**RECORDED DATA**
lemma and_two_pow_of_false (n j : Nat) (h : n.testBit j = false) : n &&& 2 ^ j = 0 := by
  apply Nat.eq_of_testBit_eq
  intro i
  rw [Nat.testBit_land, Nat.zero_testBit]
  by_cases hij : j = i
  · subst hij; simp [h]
  · rw [Nat.testBit_two_pow, decide_eq_false hij]
    cases n.testBit i <;> rfl

lemma and_two_pow_of_true (n j : Nat) (h : n.testBit j = true) : n &&& 2 ^ j = 2 ^ j := by
  apply Nat.eq_of_testBit_eq
  intro i
  rw [Nat.testBit_land, Nat.testBit_two_pow]
  by_cases hij : j = i
  · subst hij; simp [h]
  · rw [decide_eq_false hij]
    cases n.testBit i <;> rfl

lemma add_pow_eq_or (M j : Nat) (h : M.testBit j = false) : M + 2 ^ j = M ||| 2 ^ j :=
  (or_eq_add M (2 ^ j) (and_two_pow_of_false M j h)).symm

lemma sub_and_eq_ldiff (m n : Nat) : m - (m &&& n) = m.ldiff n := by
  have hdisj : m.ldiff n &&& (m &&& n) = 0 := by
    apply Nat.eq_of_testBit_eq
    intro i
    rw [Nat.testBit_land, Nat.testBit_ldiff, Nat.testBit_land, Nat.zero_testBit]
    cases m.testBit i <;> cases n.testBit i <;> rfl
  have hor : m.ldiff n ||| (m &&& n) = m := by
    apply Nat.eq_of_testBit_eq
    intro i
    rw [Nat.testBit_lor, Nat.testBit_ldiff, Nat.testBit_land]
    cases m.testBit i <;> cases n.testBit i <;> rfl
  have := or_eq_add _ _ hdisj
  omega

**TASK BRIEF**
Give back exactly the lines from the one containing "rw [Nat.testBit_land, Nat.testBit_two_pow]" through the end of the material above, and nothing else.

**OUTPUT BELOW**
  rw [Nat.testBit_land, Nat.testBit_two_pow]
  by_cases hij : j = i
  · subst hij; simp [h]
  · rw [decide_eq_false hij]
    cases n.testBit i <;> rfl

lemma add_pow_eq_or (M j : Nat) (h : M.testBit j = false) : M + 2 ^ j = M ||| 2 ^ j :=
  (or_eq_add M (2 ^ j) (and_two_pow_of_false M j h)).symm

lemma sub_and_eq_ldiff (m n : Nat) : m - (m &&& n) = m.ldiff n := by
  have hdisj : m.ldiff n &&& (m &&& n) = 0 := by
    apply Nat.eq_of_testBit_eq
    intro i
    rw [Nat.testBit_land, Nat.testBit_ldiff, Nat.testBit_land, Nat.zero_testBit]
    cases m.testBit i <;> cases n.testBit i <;> rfl
  have hor : m.ldiff n ||| (m &&& n) = m := by
    apply Nat.eq_of_testBit_eq
    intro i
    rw [Nat.testBit_lor, Nat.testBit_ldiff, Nat.testBit_land]
    cases m.testBit i <;> cases n.testBit i <;> rfl
  have := or_eq_add _ _ hdisj
  omega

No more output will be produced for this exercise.